How to complete this task: In the records below, the line with "def get_consecutive_work_position (pattern" opens the range and the line with "-- ===== PRECONDITION" closes it; print that range exactly and nothing else.

Task material:
---*---
theorem pvLouter (nv : List String) :
    ∀ (ps : List (String × String)) (nt : List (List String)), nt.length = nv.length →
      ps.foldl (fun nt t => (List.range nv.length).foldl
          (fun nt k => if t.2 == nv.getD k "" then nt.set k (nt.getD k [] ++ [t.1]) else nt) nt) nt
        = nt.mapIdx (fun k g => g ++ (ps.filter (fun t => t.2 == nv.getD k "")).map (fun t => t.1)) := by
  intro ps
  induction ps with
  | nil =>
    intro nt h
    apply List.ext_getElem
    · simp
    · intro i h1 h2
      simp
  | cons t ps ih =>
    intro nt h
    rw [List.foldl_cons, pvLinner nv t nt h,
        ih _ (by simp [h]), List.mapIdx_mapIdx]
    congr 1
    funext k g
    by_cases hc : (t.2 == nv.getD k "") = true
    · simp only [Function.comp_apply, List.filter_cons, hc, if_true]
      simp
    · simp only [Function.comp_apply, List.filter_cons, hc]
      simp

theorem pvRepMapIdx {α : Type} (n : Nat) (F : Nat → List String → α) :
    (List.replicate n ([] : List String)).mapIdx F = (List.range n).map (fun k => F k []) := by
  apply List.ext_getElem
  · simp
  · intro i h1 h2
    simp

theorem pvZipSelf (nv : List String) (F : String → List String) :
    nv.zip ((List.range nv.length).map (fun k => F (nv.getD k ""))) = nv.map (fun c => (c, F c)) := by
  apply List.ext_getElem
  · simp
  · intro i h1 h2
    simp at h1 ⊢
    rw [List.getElem?_eq_getElem h1]
    simp

theorem pvOfListItems (xs : List (String × List String)) (h : (xs.map Prod.fst).Nodup) :
    (PySem.Dict.ofList xs).items = xs := by
  have hc : ∀ a ∈ xs, (PySem.Dict.empty : PySem.Dict String (List String)).contains a.1 = false := by
    intro a _
    simp [pysem]
  have := PySem.Dict.items_foldl_insert_fresh xs Prod.fst Prod.snd PySem.Dict.empty hc h
  simpa [PySem.Dict.ofList, PySem.Dict.update] using this

theorem pvConstFold {α β : Type} (r : List α) (d x : β) :
    r.foldl (fun _ _ => x) d = if r.isEmpty then d else x := by
  cases r with
  | nil => simp
  | cons a r =>
    simp only [List.isEmpty_cons, List.foldl_cons]
    induction r generalizing x with
    | nil => simp
    | cons b r ih => simpa using ih x
-- pv_equiv track=rewrite | github.com/gloridas75/ngrsserver08 | context/constraints/C2_mom_weekly_hours_pattern_aware.py | get_consecutive_work_position
-- ===== SOURCE A (Python) =====
-- def get_consecutive_work_position(pattern, pattern_day):
--     """
--     Get position in consecutive work sequence for given pattern day.
--
--     Args:
--         pattern: Work pattern list (e.g., ['D','D','D','D','D','D','O'])
--         pattern_day: Current position in pattern (0-based)
--
--     Returns:
--         Position in consecutive work sequence (1-based).
--         Returns 1 for first work day or after off day.
--
--     Examples:
--         Pattern: ['D','D','D','D','D','D','O']
--         pattern_day=0 → position=1 (1st consecutive)
--         pattern_day=2 → position=3 (3rd consecutive)
--         pattern_day=5 → position=6 (6th consecutive)
--
--         Pattern: ['D','D','O','D','D','D','O']
--         pattern_day=0 → position=1 (1st consecutive)
--         pattern_day=1 → position=2 (2nd consecutive)
--         pattern_day=3 → position=1 (1st after off day)
--         pattern_day=4 → position=2 (2nd consecutive)
--         pattern_day=5 → position=3 (3rd consecutive)
--     """
--     if not pattern or pattern_day < 0 or pattern_day >= len(pattern):
--         return 1
--
--     # Count backwards from current position to find consecutive work days
--     position = 1
--
--     # Look backwards from pattern_day-1 to count consecutive work days
--     for i in range(pattern_day - 1, -1, -1):
--         if pattern[i] not in ['O', '0']:
--             position += 1
--         else:
--             # Hit an off day, stop counting
--             break
--
--     return position
-- ===== SOURCE B (Python) =====
-- def get_consecutive_work_position(pattern, pattern_day):
--     if not pattern or pattern_day < 0 or pattern_day >= len(pattern):
--         return 1
--     # Forward scan: remember the index of the last off marker before pattern_day.
--     last_off = -1
--     for i in range(pattern_day):
--         if pattern[i] in ('O', '0'):
--             last_off = i
--     return pattern_day - last_off
-- ===== Notes on version B (the rewrite author's own statement) =====
-- stated objective: alternative
-- what changed: Replaces A's backward scan with early break (counting consecutive work days) by a forward scan over pattern[0:pattern_day] recording the index of the last off marker, returning pattern_day - last_off.
import Mathlib
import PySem

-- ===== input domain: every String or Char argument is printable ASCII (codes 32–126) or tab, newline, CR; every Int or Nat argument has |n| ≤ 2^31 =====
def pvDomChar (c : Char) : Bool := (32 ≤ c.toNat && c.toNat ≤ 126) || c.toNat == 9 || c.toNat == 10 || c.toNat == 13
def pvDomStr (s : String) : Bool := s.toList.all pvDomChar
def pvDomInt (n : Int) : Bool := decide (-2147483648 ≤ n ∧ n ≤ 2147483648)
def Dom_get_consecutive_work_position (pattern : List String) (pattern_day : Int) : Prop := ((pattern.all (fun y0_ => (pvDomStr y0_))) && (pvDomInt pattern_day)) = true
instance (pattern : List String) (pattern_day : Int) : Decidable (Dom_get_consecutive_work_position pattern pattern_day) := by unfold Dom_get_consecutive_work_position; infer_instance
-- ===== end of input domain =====

-- B replaces A's backward scan-with-break by a forward scan recording the last
-- off-marker index and returning pattern_day - last_off (alternative decomposition).


-- ===== PORT A =====
-- backward loop 'for i in range(pattern_day-1, -1, -1)': the Nat argument n means
-- the next index inspected is n-1; break returns the accumulated position.
def goA (pattern : List String) : Nat → Int → Int
  | 0, pos => pos
  | n+1, pos =>
    if ¬ (PySem.List.pyGetD pattern (n : Int) "" = "O" ∨ PySem.List.pyGetD pattern (n : Int) "" = "0")
    then goA pattern n (pos + 1)
    else pos

def get_consecutive_work_position (pattern : List String) (pattern_day : Int) : Int :=
  if pattern = [] ∨ pattern_day < 0 ∨ pattern_day ≥ pattern.length then 1
  else goA pattern pattern_day.toNat 1

-- ===== PORT B =====
def get_consecutive_work_position_alt (pattern : List String) (pattern_day : Int) : Int :=
  if pattern = [] ∨ pattern_day < 0 ∨ pattern_day ≥ pattern.length then 1
  else
    let last_off := (PySem.List.pyRange 0 pattern_day 1).foldl
      (fun acc i =>
        if PySem.List.pyGetD pattern i "" = "O" ∨ PySem.List.pyGetD pattern i "" = "0"
        then i else acc) (-1)
    pattern_day - last_off

-- ===== PRECONDITION & SPEC =====
def Spec_get_consecutive_work_position (pattern : List String) (pattern_day : Int) (out : Int) : Prop := out = get_consecutive_work_position_alt pattern pattern_day
instance (pattern : List String) (pattern_day : Int) (out : Int) : Decidable (Spec_get_consecutive_work_position pattern pattern_day out) := by unfold Spec_get_consecutive_work_position; infer_instance

-- ===== CLAIM (what is proved, stated in full; the proofs are below) =====
def Claim_equal_get_consecutive_work_position : Prop := ∀ (pattern : List String) (pattern_day : Int), Dom_get_consecutive_work_position pattern pattern_day → Spec_get_consecutive_work_position pattern pattern_day (get_consecutive_work_position pattern pattern_day)

-- ===== LEMMAS AND PROOFS =====
def lastOff (pattern : List String) (n : Nat) : Int :=
  (PySem.List.pyRange 0 (n : Int) 1).foldl
    (fun acc i =>
      if PySem.List.pyGetD pattern i "" = "O" ∨ PySem.List.pyGetD pattern i "" = "0"
      then i else acc) (-1)

theorem goA_acc (pattern : List String) (n : Nat) (p : Int) :
    goA pattern n (p + 1) = goA pattern n p + 1 := by
  induction n generalizing p with
  | zero => simp [goA]
  | succ n ih =>
    simp only [goA]
    split_ifs with h
    · rfl
    · exact ih (p + 1)

theorem pyRange_succ (n : Nat) :
    PySem.List.pyRange 0 ((n : Int) + 1) 1 = PySem.List.pyRange 0 (n : Int) 1 ++ [(n : Int)] := by
  rw [PySem.List.pyRange_one, PySem.List.pyRange_one]
  have h1 : ((n : Int) + 1 - 0).toNat = n + 1 := by omega
  have h2 : ((n : Int) - 0).toNat = n := by omega
  rw [h1, h2, List.range_succ]
  simp

theorem main_lemma (pattern : List String) (n : Nat) :
    goA pattern n 1 = (n : Int) - lastOff pattern n := by
  induction n with
  | zero =>
    simp [goA, lastOff, PySem.List.pyRange_one]
  | succ n ih =>
    have hlo : lastOff pattern (n + 1) =
        if PySem.List.pyGetD pattern (n : Int) "" = "O" ∨ PySem.List.pyGetD pattern (n : Int) "" = "0"
        then (n : Int) else lastOff pattern n := by
      unfold lastOff
      push_cast
      rw [pyRange_succ]
      rw [List.foldl_append]
      simp
    simp only [goA]
    split_ifs with h
    · rw [hlo, if_pos h]
      push_cast; ring
    · rw [goA_acc, ih, hlo, if_neg h]
      push_cast; ring

theorem get_consecutive_work_position_spec : Claim_equal_get_consecutive_work_position := by
  intro pattern pattern_day _
  unfold Spec_get_consecutive_work_position get_consecutive_work_position get_consecutive_work_position_alt
  split_ifs with h
  · rfl
  · have hnn : 0 ≤ pattern_day := by push_neg at h; exact h.2.1
    have hcast : ((pattern_day.toNat : Nat) : Int) = pattern_day := Int.toNat_of_nonneg hnn
    have := main_lemma pattern pattern_day.toNat
    rw [hcast] at this
    rw [this]
    simp only [lastOff, hcast]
---*---
Response:
def get_consecutive_work_position (pattern : List String) (pattern_day : Int) : Int :=
  if pattern = [] ∨ pattern_day < 0 ∨ pattern_day ≥ pattern.length then 1
  else goA pattern pattern_day.toNat 1

-- ===== PORT B =====
def get_consecutive_work_position_alt (pattern : List String) (pattern_day : Int) : Int :=
  if pattern = [] ∨ pattern_day < 0 ∨ pattern_day ≥ pattern.length then 1
  else
    let last_off := (PySem.List.pyRange 0 pattern_day 1).foldl
      (fun acc i =>
        if PySem.List.pyGetD pattern i "" = "O" ∨ PySem.List.pyGetD pattern i "" = "0"
        then i else acc) (-1)
    pattern_day - last_off

-- ===== PRECONDITION & SPEC =====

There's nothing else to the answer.